> **Action item**: When a line in the data below includes "transliteration", pick it out and copy it.

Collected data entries
================================

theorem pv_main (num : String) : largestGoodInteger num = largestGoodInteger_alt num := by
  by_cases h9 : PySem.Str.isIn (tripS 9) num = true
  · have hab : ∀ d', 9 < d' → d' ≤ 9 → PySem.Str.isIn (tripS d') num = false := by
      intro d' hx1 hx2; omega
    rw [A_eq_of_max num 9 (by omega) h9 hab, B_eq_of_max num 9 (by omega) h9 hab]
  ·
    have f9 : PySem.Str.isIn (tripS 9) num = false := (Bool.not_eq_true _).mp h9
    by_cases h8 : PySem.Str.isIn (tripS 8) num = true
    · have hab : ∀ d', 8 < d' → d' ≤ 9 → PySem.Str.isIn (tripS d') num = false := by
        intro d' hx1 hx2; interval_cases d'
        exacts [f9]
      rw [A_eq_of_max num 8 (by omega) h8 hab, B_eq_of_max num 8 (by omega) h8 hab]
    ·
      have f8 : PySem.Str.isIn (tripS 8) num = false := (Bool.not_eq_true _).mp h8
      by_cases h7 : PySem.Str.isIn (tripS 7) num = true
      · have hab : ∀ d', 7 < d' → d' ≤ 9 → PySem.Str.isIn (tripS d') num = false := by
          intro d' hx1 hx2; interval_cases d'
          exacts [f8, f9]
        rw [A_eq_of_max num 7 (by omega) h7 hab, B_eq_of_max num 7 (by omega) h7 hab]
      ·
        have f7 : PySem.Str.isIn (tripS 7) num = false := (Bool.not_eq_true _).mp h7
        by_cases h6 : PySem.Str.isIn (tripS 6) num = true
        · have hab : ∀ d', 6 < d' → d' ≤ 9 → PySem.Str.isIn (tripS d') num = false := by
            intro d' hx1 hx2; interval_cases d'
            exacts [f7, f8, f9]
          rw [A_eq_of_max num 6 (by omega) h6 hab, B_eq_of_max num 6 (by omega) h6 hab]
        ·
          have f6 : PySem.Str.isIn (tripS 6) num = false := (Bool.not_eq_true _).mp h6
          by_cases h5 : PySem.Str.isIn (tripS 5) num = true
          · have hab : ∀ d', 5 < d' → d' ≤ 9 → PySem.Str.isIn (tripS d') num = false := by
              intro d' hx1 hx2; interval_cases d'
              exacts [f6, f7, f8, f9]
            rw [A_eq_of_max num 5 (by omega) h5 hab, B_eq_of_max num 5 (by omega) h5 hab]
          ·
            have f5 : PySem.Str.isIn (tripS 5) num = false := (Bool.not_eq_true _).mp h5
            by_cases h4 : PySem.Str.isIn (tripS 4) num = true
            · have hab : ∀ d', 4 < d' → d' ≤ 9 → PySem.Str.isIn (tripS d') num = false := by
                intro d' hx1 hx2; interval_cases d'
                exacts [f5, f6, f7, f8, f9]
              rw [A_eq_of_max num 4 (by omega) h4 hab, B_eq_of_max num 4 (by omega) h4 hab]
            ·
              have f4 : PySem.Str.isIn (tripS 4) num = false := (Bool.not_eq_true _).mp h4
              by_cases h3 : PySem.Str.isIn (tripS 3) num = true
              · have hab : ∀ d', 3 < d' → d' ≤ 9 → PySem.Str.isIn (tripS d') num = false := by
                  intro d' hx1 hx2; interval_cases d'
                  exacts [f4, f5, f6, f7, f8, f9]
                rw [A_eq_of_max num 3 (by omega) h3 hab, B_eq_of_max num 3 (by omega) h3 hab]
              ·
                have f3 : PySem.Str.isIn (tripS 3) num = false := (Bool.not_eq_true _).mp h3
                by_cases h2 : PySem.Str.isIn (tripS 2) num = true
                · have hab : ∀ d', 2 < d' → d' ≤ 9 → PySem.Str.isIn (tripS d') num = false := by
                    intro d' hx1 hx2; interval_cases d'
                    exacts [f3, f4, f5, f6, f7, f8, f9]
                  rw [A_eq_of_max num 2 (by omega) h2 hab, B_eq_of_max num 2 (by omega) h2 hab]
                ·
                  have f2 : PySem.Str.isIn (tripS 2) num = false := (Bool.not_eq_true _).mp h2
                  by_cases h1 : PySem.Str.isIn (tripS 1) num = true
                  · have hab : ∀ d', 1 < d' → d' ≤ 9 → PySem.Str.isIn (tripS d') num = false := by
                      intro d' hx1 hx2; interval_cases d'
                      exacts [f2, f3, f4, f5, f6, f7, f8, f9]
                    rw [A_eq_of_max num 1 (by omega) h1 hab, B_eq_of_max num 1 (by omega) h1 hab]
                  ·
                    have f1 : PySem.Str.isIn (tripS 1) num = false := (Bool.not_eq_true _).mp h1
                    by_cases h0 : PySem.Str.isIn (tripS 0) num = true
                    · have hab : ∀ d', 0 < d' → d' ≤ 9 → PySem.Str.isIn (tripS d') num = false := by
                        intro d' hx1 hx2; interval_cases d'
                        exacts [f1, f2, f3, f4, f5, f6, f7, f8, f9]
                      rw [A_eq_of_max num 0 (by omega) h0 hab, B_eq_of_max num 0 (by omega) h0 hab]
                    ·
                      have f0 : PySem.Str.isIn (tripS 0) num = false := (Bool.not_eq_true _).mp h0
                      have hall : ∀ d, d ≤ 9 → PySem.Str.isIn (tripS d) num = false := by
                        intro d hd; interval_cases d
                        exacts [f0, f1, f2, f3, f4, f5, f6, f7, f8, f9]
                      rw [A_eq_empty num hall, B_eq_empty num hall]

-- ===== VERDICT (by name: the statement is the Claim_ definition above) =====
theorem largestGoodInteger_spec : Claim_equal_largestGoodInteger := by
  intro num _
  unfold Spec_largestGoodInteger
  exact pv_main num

================================

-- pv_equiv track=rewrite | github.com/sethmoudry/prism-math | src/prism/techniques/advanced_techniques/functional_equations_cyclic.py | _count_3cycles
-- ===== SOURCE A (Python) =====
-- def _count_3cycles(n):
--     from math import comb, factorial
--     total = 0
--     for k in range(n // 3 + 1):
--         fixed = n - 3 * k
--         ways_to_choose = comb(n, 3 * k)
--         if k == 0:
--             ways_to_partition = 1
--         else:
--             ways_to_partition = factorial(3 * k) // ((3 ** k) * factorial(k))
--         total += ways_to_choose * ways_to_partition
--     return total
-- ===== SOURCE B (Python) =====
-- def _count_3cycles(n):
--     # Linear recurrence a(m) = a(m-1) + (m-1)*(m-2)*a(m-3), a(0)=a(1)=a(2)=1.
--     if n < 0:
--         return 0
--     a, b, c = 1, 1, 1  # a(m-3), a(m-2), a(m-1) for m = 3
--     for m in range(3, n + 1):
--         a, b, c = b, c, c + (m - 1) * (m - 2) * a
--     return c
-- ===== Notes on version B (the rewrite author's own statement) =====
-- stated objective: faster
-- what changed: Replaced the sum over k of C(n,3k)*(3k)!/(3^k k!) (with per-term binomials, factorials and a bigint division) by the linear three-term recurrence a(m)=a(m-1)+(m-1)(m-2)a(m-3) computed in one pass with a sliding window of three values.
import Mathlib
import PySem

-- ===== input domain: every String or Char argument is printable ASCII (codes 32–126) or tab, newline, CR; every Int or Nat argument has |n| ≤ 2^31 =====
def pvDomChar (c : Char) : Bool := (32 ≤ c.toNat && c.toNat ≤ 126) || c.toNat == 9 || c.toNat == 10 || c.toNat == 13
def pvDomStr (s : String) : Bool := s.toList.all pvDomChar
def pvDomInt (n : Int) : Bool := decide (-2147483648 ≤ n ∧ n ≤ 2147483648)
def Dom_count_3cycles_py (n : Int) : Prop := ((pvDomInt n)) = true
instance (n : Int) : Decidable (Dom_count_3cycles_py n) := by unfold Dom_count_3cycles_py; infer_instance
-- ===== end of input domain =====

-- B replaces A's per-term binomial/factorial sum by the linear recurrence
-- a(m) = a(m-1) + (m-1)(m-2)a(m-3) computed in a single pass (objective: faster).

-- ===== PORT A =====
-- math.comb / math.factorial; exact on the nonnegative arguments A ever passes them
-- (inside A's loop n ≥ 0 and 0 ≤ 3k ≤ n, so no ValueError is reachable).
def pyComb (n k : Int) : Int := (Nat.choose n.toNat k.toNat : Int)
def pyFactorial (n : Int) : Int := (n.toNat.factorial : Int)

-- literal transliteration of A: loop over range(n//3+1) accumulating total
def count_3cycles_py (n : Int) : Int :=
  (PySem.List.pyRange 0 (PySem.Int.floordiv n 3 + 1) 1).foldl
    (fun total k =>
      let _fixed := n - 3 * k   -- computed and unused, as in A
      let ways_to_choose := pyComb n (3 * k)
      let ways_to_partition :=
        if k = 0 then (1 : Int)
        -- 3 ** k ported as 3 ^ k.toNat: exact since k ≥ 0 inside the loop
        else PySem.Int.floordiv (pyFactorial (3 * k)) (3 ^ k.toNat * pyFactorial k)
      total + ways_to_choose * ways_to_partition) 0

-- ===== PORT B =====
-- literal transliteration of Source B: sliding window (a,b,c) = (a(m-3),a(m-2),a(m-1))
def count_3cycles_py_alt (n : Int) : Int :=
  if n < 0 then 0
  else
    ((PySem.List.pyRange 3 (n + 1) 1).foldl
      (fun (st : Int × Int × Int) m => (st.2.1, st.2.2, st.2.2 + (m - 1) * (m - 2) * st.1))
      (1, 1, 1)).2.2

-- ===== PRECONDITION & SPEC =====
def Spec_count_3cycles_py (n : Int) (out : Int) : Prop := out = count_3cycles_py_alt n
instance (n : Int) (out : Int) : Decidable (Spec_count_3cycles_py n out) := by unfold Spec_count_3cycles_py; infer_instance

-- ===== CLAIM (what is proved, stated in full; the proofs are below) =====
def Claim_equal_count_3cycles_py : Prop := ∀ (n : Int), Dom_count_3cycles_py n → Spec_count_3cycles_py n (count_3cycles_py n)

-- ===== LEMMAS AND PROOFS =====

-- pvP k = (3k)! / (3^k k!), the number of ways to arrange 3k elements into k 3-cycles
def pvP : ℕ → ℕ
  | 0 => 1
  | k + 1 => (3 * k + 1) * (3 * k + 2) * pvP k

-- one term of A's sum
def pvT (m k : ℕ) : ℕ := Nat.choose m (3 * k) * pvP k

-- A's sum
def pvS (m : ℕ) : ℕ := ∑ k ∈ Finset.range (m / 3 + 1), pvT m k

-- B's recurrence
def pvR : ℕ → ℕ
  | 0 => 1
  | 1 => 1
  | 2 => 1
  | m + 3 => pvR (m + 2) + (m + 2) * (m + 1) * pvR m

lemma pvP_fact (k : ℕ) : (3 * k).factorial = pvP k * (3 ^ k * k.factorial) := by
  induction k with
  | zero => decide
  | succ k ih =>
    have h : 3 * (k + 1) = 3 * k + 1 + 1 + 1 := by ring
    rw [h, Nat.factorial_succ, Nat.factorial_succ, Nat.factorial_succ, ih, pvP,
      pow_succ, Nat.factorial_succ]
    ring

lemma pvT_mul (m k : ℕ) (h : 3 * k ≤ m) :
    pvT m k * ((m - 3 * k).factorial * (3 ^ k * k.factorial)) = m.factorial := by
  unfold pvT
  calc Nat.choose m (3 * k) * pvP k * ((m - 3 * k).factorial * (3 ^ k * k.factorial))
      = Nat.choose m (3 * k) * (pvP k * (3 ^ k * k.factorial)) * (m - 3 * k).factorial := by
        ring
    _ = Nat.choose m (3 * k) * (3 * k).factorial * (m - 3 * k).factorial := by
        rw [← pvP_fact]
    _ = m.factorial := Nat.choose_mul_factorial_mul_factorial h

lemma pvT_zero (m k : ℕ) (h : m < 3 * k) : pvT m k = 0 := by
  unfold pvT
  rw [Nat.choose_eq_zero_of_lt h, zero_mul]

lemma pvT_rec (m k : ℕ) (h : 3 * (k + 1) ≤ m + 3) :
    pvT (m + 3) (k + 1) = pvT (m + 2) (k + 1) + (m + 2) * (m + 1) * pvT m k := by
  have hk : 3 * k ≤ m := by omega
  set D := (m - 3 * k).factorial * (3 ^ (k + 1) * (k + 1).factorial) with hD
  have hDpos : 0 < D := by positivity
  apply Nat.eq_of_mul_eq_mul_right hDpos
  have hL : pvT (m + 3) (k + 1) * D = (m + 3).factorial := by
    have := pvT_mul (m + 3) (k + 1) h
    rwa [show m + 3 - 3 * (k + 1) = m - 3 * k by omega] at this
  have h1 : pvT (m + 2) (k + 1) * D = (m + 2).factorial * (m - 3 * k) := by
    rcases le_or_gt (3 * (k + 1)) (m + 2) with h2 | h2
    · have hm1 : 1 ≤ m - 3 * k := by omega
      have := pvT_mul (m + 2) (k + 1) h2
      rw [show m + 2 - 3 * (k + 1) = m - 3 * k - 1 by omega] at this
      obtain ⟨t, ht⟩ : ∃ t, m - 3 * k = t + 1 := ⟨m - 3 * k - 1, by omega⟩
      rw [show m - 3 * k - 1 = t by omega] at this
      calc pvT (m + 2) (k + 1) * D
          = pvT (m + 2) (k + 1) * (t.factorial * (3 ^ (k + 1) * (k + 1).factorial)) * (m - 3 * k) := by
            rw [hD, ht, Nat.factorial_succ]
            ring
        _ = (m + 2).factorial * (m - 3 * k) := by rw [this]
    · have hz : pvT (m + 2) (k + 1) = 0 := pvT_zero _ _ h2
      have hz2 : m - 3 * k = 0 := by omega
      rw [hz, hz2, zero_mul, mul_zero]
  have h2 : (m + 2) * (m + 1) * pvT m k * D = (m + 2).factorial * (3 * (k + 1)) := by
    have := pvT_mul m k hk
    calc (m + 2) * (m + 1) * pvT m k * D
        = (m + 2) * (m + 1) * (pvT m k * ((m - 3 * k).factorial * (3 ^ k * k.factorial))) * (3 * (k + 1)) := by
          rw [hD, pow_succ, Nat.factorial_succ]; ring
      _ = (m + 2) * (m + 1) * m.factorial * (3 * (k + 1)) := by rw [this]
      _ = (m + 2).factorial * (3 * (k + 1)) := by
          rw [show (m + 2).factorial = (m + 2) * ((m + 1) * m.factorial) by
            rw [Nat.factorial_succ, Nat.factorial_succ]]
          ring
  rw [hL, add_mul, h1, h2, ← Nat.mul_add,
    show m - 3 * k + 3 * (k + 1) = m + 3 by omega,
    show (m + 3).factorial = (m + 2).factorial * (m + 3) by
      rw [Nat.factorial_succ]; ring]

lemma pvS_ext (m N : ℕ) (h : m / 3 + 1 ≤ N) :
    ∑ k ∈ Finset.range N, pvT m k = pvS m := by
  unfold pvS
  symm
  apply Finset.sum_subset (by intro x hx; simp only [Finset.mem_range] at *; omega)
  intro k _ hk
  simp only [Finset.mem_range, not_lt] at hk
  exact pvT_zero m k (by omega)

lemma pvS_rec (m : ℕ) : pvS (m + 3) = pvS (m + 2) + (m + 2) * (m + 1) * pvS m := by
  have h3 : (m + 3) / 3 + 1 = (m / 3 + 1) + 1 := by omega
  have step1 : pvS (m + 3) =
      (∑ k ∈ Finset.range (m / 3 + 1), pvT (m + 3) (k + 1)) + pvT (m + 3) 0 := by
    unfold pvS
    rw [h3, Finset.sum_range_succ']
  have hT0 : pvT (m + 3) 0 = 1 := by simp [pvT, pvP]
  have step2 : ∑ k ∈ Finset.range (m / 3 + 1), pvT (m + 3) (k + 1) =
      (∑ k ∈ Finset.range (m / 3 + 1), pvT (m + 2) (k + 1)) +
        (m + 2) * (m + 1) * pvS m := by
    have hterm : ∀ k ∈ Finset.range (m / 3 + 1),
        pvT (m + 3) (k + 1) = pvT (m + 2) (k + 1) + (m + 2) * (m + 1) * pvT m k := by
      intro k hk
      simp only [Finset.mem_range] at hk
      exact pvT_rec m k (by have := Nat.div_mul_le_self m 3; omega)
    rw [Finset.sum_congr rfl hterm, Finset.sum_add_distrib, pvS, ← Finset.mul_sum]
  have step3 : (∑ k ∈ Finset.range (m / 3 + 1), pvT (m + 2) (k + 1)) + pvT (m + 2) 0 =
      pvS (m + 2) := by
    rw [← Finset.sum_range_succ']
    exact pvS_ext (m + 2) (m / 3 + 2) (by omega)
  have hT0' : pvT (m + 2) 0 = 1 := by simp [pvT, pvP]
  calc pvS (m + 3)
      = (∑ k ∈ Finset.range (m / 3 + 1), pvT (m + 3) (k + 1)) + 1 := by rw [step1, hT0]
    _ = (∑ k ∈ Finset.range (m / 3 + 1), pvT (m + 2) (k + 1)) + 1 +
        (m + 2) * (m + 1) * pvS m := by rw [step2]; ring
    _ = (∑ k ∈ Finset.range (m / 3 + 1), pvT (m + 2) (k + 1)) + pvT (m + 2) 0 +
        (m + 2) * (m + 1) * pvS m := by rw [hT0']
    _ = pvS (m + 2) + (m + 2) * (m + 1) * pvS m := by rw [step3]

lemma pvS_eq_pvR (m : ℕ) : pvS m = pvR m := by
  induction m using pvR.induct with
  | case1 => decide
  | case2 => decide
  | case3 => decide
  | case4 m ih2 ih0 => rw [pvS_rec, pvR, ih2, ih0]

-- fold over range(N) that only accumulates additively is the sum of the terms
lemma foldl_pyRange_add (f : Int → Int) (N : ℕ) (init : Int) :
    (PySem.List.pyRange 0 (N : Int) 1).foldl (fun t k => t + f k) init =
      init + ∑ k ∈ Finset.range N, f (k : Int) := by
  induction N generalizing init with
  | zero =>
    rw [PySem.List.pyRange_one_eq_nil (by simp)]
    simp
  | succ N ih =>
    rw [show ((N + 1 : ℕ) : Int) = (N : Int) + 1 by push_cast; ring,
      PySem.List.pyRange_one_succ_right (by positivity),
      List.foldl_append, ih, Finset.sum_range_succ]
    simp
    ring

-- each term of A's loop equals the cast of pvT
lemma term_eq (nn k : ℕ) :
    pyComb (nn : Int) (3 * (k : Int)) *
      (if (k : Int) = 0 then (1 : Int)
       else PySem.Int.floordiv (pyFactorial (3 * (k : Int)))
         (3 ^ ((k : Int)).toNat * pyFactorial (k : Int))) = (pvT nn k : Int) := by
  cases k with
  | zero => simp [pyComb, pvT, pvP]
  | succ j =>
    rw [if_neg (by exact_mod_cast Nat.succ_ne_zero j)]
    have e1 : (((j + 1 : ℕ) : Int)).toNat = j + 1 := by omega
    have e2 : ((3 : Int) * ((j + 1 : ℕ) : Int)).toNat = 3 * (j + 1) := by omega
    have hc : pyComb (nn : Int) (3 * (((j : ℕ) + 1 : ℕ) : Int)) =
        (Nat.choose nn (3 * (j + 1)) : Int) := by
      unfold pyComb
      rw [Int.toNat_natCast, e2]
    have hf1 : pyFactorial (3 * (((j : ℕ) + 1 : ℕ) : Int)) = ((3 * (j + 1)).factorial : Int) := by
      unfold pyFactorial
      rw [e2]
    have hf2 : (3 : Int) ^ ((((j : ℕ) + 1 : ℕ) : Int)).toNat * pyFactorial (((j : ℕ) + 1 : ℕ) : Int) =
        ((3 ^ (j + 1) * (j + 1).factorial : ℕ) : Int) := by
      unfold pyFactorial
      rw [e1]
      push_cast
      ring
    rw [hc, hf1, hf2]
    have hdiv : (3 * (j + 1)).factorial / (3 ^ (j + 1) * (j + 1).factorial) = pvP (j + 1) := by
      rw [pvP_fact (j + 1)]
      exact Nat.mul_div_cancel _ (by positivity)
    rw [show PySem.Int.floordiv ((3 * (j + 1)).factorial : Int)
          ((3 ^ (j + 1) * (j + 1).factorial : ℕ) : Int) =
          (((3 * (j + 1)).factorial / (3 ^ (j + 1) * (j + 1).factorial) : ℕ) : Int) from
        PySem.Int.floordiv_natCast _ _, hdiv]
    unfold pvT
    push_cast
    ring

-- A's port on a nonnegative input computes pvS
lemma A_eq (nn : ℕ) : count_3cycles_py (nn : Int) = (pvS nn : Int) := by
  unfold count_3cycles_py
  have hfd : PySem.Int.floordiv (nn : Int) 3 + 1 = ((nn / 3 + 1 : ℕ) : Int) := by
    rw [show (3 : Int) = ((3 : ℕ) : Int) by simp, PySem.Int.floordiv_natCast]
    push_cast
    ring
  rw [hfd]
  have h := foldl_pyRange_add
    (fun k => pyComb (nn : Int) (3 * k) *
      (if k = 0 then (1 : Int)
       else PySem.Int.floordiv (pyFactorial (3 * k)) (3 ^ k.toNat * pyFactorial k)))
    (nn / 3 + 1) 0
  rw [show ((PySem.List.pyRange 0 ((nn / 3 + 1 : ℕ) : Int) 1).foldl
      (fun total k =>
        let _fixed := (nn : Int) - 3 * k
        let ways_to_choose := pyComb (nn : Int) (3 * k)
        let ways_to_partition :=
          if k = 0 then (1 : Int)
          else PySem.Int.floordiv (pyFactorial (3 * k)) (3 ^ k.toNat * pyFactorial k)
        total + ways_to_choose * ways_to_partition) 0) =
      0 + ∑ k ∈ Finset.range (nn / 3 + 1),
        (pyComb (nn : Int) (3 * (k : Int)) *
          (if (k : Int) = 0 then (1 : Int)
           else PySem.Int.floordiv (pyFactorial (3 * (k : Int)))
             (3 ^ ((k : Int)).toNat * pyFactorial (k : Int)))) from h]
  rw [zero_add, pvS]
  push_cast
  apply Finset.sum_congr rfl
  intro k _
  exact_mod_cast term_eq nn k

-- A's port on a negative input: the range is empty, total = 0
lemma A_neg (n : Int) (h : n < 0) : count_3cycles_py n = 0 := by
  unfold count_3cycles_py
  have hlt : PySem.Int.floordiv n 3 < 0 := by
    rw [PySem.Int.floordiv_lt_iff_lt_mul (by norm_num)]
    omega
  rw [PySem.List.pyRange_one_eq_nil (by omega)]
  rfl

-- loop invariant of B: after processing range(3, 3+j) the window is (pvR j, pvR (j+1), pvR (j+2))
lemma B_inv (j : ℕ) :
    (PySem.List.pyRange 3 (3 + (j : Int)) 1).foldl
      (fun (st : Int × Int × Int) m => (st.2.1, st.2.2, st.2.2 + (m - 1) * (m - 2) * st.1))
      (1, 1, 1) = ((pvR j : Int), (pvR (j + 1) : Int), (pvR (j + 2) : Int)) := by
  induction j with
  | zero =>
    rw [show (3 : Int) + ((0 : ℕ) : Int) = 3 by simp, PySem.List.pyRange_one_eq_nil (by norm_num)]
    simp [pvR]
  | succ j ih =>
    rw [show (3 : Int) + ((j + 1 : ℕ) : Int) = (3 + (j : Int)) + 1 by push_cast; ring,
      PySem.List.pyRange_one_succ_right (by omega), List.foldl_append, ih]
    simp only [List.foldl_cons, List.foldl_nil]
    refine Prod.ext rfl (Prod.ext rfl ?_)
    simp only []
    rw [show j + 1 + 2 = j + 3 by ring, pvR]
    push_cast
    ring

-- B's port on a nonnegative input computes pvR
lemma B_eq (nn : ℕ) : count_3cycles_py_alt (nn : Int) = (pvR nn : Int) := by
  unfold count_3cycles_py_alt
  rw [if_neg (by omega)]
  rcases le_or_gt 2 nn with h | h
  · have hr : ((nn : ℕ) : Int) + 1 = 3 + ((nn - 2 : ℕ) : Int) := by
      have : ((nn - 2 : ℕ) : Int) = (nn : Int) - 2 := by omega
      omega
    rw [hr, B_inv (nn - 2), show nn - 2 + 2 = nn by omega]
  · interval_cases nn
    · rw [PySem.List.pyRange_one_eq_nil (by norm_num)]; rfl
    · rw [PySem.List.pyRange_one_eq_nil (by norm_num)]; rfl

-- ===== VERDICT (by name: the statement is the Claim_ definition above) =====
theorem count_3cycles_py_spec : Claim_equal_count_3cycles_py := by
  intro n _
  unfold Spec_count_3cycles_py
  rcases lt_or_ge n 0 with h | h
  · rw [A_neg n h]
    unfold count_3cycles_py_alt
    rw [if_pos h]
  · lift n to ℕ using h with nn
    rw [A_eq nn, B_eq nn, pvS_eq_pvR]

================================

> **Answer area**:
-- literal transliteration of A: loop over range(n//3+1) accumulating total
-- literal transliteration of Source B: sliding window (a,b,c) = (a(m-3),a(m-2),a(m-1))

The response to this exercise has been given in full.